The personnel department had a single question for Avram: “Is that what you teach your child?” He acknowledged slipups in my upbringing and vowed to correct them. He began taking a sandwich and change of clothes with him to work.
I was not to cross the neighbor’s threshold and not to talk to Lusya which, Rakhil said, would get Avram arrested. His boss, the colonel, advised him that an order came down to fire him forthwith for cosmopolitanism. The official blame was not my attitude toward Churchill but Avram’s maternal aunt’s immigration to the United States when he was four. He had disclosed that fact fifteen years earlier in the employment application.
The colonel’s wing kept Avram’s job safe for three years. In January of 1951, Avram’s turn came. By law, he had seventy-two hours to vacate his room: non-MVD employees could not reside in that building.

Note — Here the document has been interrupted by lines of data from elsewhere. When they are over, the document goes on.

-- pv_equiv track=rewrite | github.com/thiagopelizoni/MathChallenges | src/problem_212.py | cuboids
-- ===== SOURCE A (Python) =====
-- def cuboids(n):
--     s = [0] * (6 * n + 1)
--
--     for k in range(1, min(55, 6 * n) + 1):
--         s[k] = (100003 - 200003 * k + 300007 * k**3) % 1_000_000
--     for k in range(56, 6 * n + 1):
--         s[k] = (s[k - 24] + s[k - 55]) % 1_000_000
--
--     cubes = []
--     for i in range(n):
--         j = 6 * i + 1
--         x = s[j] % 10000
--         y = s[j + 1] % 10000
--         z = s[j + 2] % 10000
--         dx = 1 + s[j + 3] % 399
--         dy = 1 + s[j + 4] % 399
--         dz = 1 + s[j + 5] % 399
--         cubes.append((x, x + dx, y, y + dy, z, z + dz))
--
--     return cubes
-- ===== SOURCE B (Python) =====
-- def cuboids(n):
--     # Streaming lagged-Fibonacci: keep only a rolling window of the last 55
--     # terms instead of precomputing the whole 6n+1 array.
--     out = []
--     buf = []          # at most the last 55 terms of the sequence
--     k = 0
--     for _ in range(n):
--         vals = []
--         for _ in range(6):
--             k += 1
--             if k <= 55:
--                 t = (100003 - 200003 * k + 300007 * k ** 3) % 1_000_000
--             else:
--                 t = (buf[-24] + buf[-55]) % 1_000_000
--             buf.append(t)
--             if len(buf) > 55:
--                 del buf[0]
--             vals.append(t)
--         v1, v2, v3, v4, v5, v6 = vals
--         x, y, z = v1 % 10000, v2 % 10000, v3 % 10000
--         dx, dy, dz = 1 + v4 % 399, 1 + v5 % 399, 1 + v6 % 399
--         out.append((x, x + dx, y, y + dy, z, z + dz))
--     return out
-- ===== Notes on version B (the rewrite author's own statement) =====
-- stated objective: alternative
-- what changed: B streams the lagged-Fibonacci terms through a rolling fixed-size window (negative-lag lookups from the end of the window) and emits each cuboid as soon as its six terms appear, instead of A's full precomputed array indexed by absolute position in three separate passes.
import Mathlib
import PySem

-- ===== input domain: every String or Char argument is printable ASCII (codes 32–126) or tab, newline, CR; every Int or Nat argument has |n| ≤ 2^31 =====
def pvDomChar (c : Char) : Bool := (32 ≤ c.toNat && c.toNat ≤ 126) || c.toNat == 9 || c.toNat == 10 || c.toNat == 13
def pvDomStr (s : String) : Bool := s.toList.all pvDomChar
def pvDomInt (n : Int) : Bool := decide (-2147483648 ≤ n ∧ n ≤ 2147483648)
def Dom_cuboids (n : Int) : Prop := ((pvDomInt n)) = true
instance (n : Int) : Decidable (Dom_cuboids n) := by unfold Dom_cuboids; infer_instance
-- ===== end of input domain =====

-- B streams the lagged-Fibonacci terms through a rolling fixed-size window and emits each
-- cuboid as soon as its six terms appear, instead of A's full precomputed array in three passes
-- (objective: alternative decomposition, O(1) extra space; same running time).

-- ===== PORT A =====
def cuboids (n : Int) : List (List Int) :=
  let s0 : List Int := List.replicate (6 * n + 1).toNat 0
  let s1 := (PySem.List.pyRange 1 (min 55 (6 * n) + 1) 1).foldl
    (fun s k => s.set k.toNat (PySem.Int.mod (100003 - 200003 * k + 300007 * k ^ 3) 1000000)) s0
  let s2 := (PySem.List.pyRange 56 (6 * n + 1) 1).foldl
    (fun s k => s.set k.toNat
      (PySem.Int.mod (PySem.List.pyGetD s (k - 24) 0 + PySem.List.pyGetD s (k - 55) 0) 1000000)) s1
  (PySem.List.pyRange 0 n 1).foldl
    (fun cubes i =>
      let j := 6 * i + 1
      let x := PySem.Int.mod (PySem.List.pyGetD s2 j 0) 10000
      let y := PySem.Int.mod (PySem.List.pyGetD s2 (j + 1) 0) 10000
      let z := PySem.Int.mod (PySem.List.pyGetD s2 (j + 2) 0) 10000
      let dx := 1 + PySem.Int.mod (PySem.List.pyGetD s2 (j + 3) 0) 399
      let dy := 1 + PySem.Int.mod (PySem.List.pyGetD s2 (j + 4) 0) 399
      let dz := 1 + PySem.Int.mod (PySem.List.pyGetD s2 (j + 5) 0) 399
      cubes ++ [[x, x + dx, y, y + dy, z, z + dz]]) []

-- ===== PORT B =====
-- one streamed term: advance k, compute it from the window's lags -24/-55, slide the window
def bTerm (st : Int × List Int) : (Int × List Int) × Int :=
  let k := st.1 + 1
  let buf := st.2
  let t := if k ≤ 55 then PySem.Int.mod (100003 - 200003 * k + 300007 * k ^ 3) 1000000
           else PySem.Int.mod (PySem.List.pyGetD buf (-24) 0 + PySem.List.pyGetD buf (-55) 0) 1000000
  let buf := buf ++ [t]
  let buf := if buf.length > 55 then buf.drop 1 else buf
  ((k, buf), t)

-- the inner 'for _ in range(6)': collect the six values of one cuboid
def bGroup (k : Int) (buf : List Int) : Int × List Int × List Int :=
  (List.range 6).foldl (fun st _ =>
    let r := bTerm (st.1, st.2.1)
    (r.1.1, r.1.2, st.2.2 ++ [r.2])) (k, buf, [])

def bCube (vals : List Int) : List Int :=
  match vals with
  | [v1, v2, v3, v4, v5, v6] =>
    let x := PySem.Int.mod v1 10000
    let y := PySem.Int.mod v2 10000
    let z := PySem.Int.mod v3 10000
    let dx := 1 + PySem.Int.mod v4 399
    let dy := 1 + PySem.Int.mod v5 399
    let dz := 1 + PySem.Int.mod v6 399
    [x, x + dx, y, y + dy, z, z + dz]
  | _ => []

def bLoop : Nat → Int → List Int → List (List Int) → List (List Int)
  | 0, _, _, out => out
  | m + 1, k, buf, out =>
    let r := bGroup k buf
    bLoop m r.1 r.2.1 (out ++ [bCube r.2.2])

def cuboids_alt (n : Int) : List (List Int) := bLoop n.toNat 0 [] []

-- ===== PRECONDITION & SPEC =====
def Spec_cuboids (n : Int) (out : List (List Int)) : Prop := out = cuboids_alt n
instance (n : Int) (out : List (List Int)) : Decidable (Spec_cuboids n out) := by unfold Spec_cuboids; infer_instance

-- ===== CLAIM (what is proved, stated in full; the proofs are below) =====
def Claim_equal_cuboids : Prop := ∀ (n : Int), Dom_cuboids n → Spec_cuboids n (cuboids n)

The neighbor announced that our five-wall room was destined to become not storage but a boudoir. But he agreed to keep our coat tree and our balya until we got a place to live.
Polina and I stayed with Rakhil’s friend in her 80-square-foot room. Rakhil stayed with another friend who managed to fit our two disassembled beds behind her sofa. Avram slept on a desk under the stairs in the vestibule of the MVD headquarters where he used to work. The young soldier on duty, grateful for a past favor, let him in late at night for a few hours. If found out, both would have been executed.
Rakhil who kept her maiden name continued working unmolested. It helped that she had had the foresight not to mention Avram’s place of employment to her coworkers.
I spent most of the days at home reading and used any excuse not to go outside: the sight of maimed beggars in remnants of military uniforms frightened me.
Scarred, blind, toothless, drunk, smelly; singing, pleading, playing harmonicas and accordions, crying, moaning – every morning these war veterans readied their deformed service caps or ear-flap hats on the ground in front of them. The legless navigated the streets on wheeled pallets they pushed with fists wrapped in rags.
Then the homeless beggars vanished: they were executed or removed to camps in Valaam and other northern islands and in Siberia.
Every day, Avram made the rounds to all the companies and acquaintances he knew of. Nobody in their right mind would hire – or talk publicly to, for that matter – a person fired from the MVD for cosmopolitanism. Not wishing to endanger friends he visited me and Rakhil infrequently. Dejected and worn-out, he didn’t even play with me, just laid on the bed with his face to the wall.